Now, leaders, supervisors, managers, CEOs, politicians, others in positions of power, listen up. You, too, should be asking for consent with the people that work for, with or alongside of you. Expectations that people behave as puppets or robots without autonomous choice and decision making is inhumane. Yes, I said that. You cannot, or should not, force, coerce, manipulate, someone into doing something at work just because you are in charge. That is a gross misuse of power. It is taking advantage of people because you feel entitled to because of your position in power or leadership. It’s another way you are not treating people like humans, and instead treating them minions required to do your bidding, at all costs to them, at all benefit to you. No, nope, hell nah! Do leaders today feel as though they need to ask permission to give feedback, to make a request for new tasks or work, to request someone speak at a meeting? Probably not. Many I had in the past certainly didn’t do this. If you are a leader anywhere, especially in a workplace setting, it is your job to ensure to safety and wellness of the people that work for you, especially ensuring the safety and wellness of them AT WORK! If this is not important to you, I have no idea why you are leading anyone. Leaders set the tone for everyone else. If the leader values consent and choice, then others will value consent and choice. And the more consent and choice we can have going around, the better for everyone, the higher likelihood people will feel safe at work.

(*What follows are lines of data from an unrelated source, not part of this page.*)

-- ---------- the main replace-vs-map step over the token/separator structure ----------

theorem pvMain (d1 d2 d3 : Char) (r : List Char)
    (hdig : ∀ c ∈ (d1 :: d2 :: d3 :: r), PySem.Chars.isdigit c = true)
    (new : String)
    (m : PySem.Dict String String) (hm : pvInv m) :
    ∀ ps : List ((Char × Char × Char) × List Char), pvOk ps = true →
      PySem.Chars.replace (pvRender m ps) (d1 :: d2 :: d3 :: r) new.toList
        = pvRender (m.setdefault (String.ofList (d1 :: d2 :: d3 :: r)) new) ps := by
  have hd1 : PySem.Chars.isdigit d1 = true := hdig d1 (by simp)
  have hd2 : PySem.Chars.isdigit d2 = true := hdig d2 (by simp)
  have hd3 : PySem.Chars.isdigit d3 = true := hdig d3 (by simp)
  intro ps
  induction ps with
  | nil =>
    intro _
    simp only [pvRender, List.flatMap_nil]
    exact pvReplace_nil _ _ (by simp)
  | cons q ps ih =>
    intro hok
    obtain ⟨⟨a, b, c⟩, sep⟩ := q
    obtain ⟨ha, hb, hc, hsne, hsep, hps⟩ := pvOk_cons a b c sep ps hok
    obtain ⟨e, es, rfl⟩ : ∃ e es, sep = e :: es := by
      cases sep with | nil => simp at hsne | cons e es => exact ⟨e, es, rfl⟩
    have hse : ∀ x ∈ (e :: es), PySem.Chars.isdigit x = false := fun x hx => (hsep x hx).1
    have he : PySem.Chars.isdigit e = false := hse e (by simp)
    rw [pvRender_cons, pvRender_cons]
    cases hg : m.get? (pvKey ((a, b, c), e :: es)) with
    | some v =>
      obtain ⟨x, hx, hvl⟩ := hm _ _ hg
      have hgd : m.getD (pvKey ((a, b, c), e :: es)) (pvKey ((a, b, c), e :: es)) = v := by
        rw [PySem.Dict.getD_eq_get?_getD, hg]; rfl
      have hgd' : (m.setdefault (String.ofList (d1 :: d2 :: d3 :: r)) new).getD
          (pvKey ((a, b, c), e :: es)) (pvKey ((a, b, c), e :: es)) = v := by
        by_cases hk : pvKey ((a, b, c), e :: es) = String.ofList (d1 :: d2 :: d3 :: r)
        · rw [PySem.Dict.setdefault_of_contains]
          · exact hgd
          · rw [PySem.Dict.contains_eq_isSome_get?, ← hk, hg]; rfl
        · rw [PySem.Dict.getD_eq_get?_getD, PySem.Dict.get?_setdefault_of_ne _ _ hk, hg]; rfl
      rw [hgd, hgd', hvl]
      simp only [List.cons_append, List.nil_append]
      rw [pvSkip3 _ _ (by simp) '<' x '>' _
        (pvNotPrefix_digit_head d1 _ hd1 '<' (by decide) _)
        (by
          intro hpre
          obtain ⟨-, hpre⟩ := List.cons_prefix_cons.mp hpre
          obtain ⟨h2, -⟩ := List.cons_prefix_cons.mp hpre
          rw [h2] at hd2; exact absurd hd2 (by decide))
        (pvNotPrefix_digit_head d1 _ hd1 '>' (by decide) _)]
      rw [← List.cons_append, pvReplace_sep d1 _ hd1 _ _ _ hse, ih hps, List.cons_append]
    | none =>
      have hgd : m.getD (pvKey ((a, b, c), e :: es)) (pvKey ((a, b, c), e :: es))
          = pvKey ((a, b, c), e :: es) := by
        rw [PySem.Dict.getD_eq_get?_getD, hg]; rfl
      rw [hgd]
      by_cases htok : ([a, b, c] : List Char) = d1 :: d2 :: d3 :: r
      · -- the token IS the placeholder, and it is unmapped: it gets replaced
        have hkey : pvKey ((a, b, c), e :: es) = String.ofList (d1 :: d2 :: d3 :: r) := by
          rw [pvKey, ← htok]; rfl
        have hgd' : (m.setdefault (String.ofList (d1 :: d2 :: d3 :: r)) new).getD
            (pvKey ((a, b, c), e :: es)) (pvKey ((a, b, c), e :: es)) = new := by
          rw [hkey, PySem.Dict.getD_setdefault_self, PySem.Dict.getD_eq_get?_getD,
            ← hkey, hg]; rfl
        rw [hgd', pvKey_toList]
        have hshow : ([a, b, c] : List Char) = [((a, b, c), (e :: es)).1.1,
            ((a, b, c), (e :: es)).1.2.1, ((a, b, c), (e :: es)).1.2.2] := rfl
        rw [← hshow, htok]
        rw [pvReplace_match (d1 :: d2 :: d3 :: r) new.toList (by simp) _]
        rw [pvReplace_sep d1 _ hd1 _ _ _ hse, ih hps]
      · -- a different (or longer) placeholder: the token is skipped
        have hgd' : (m.setdefault (String.ofList (d1 :: d2 :: d3 :: r)) new).getD
            (pvKey ((a, b, c), e :: es)) (pvKey ((a, b, c), e :: es))
            = pvKey ((a, b, c), e :: es) := by
          have hk : pvKey ((a, b, c), e :: es) ≠ String.ofList (d1 :: d2 :: d3 :: r) := by
            intro hcontra
            apply htok
            have := congrArg String.toList hcontra
            rw [pvKey_toList, String.toList_ofList] at this
            exact this
          rw [PySem.Dict.getD_eq_get?_getD, PySem.Dict.get?_setdefault_of_ne _ _ hk, hg]; rfl
        rw [hgd', pvKey_toList]
        simp only [List.cons_append, List.nil_append]
        rw [pvSkip3 _ _ (by simp) a b c _
          (by
            intro hpre
            obtain ⟨h1, hpre⟩ := List.cons_prefix_cons.mp hpre
            obtain ⟨h2, hpre⟩ := List.cons_prefix_cons.mp hpre
            obtain ⟨h3, hpre⟩ := List.cons_prefix_cons.mp hpre
            cases r with
            | nil => exact htok (by rw [h1, h2, h3])
            | cons r1 rr =>
              obtain ⟨h4, -⟩ := List.cons_prefix_cons.mp hpre
              have hr1 : PySem.Chars.isdigit r1 = true := hdig r1 (by simp)
              rw [h4] at hr1
              rw [he] at hr1
              exact absurd hr1 (by simp))
          (by
            intro hpre
            obtain ⟨-, hpre⟩ := List.cons_prefix_cons.mp hpre
            obtain ⟨-, hpre⟩ := List.cons_prefix_cons.mp hpre
            obtain ⟨h3, -⟩ := List.cons_prefix_cons.mp hpre
            rw [h3] at hd3
            rw [he] at hd3
            exact absurd hd3 (by simp))
          (by
            intro hpre
            obtain ⟨-, hpre⟩ := List.cons_prefix_cons.mp hpre
            obtain ⟨h2, -⟩ := List.cons_prefix_cons.mp hpre
            rw [h2] at hd2
            rw [he] at hd2
            exact absurd hd2 (by simp))]
        rw [← List.cons_append, pvReplace_sep d1 _ hd1 _ _ _ hse, ih hps, List.cons_append]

Consent and choice need to be non-negotiables. Pretty much in all settings with all people. And you cannot consider yourself trauma informed if you don’t value independent (and enthusiastic) consent and choice. Let’s level up the humanity in all of us by allowing people to be themselves, make their own choices, say no when it doesn’t feel good or safe for them, and accepting when we hear that from others, without judgment and retaliation.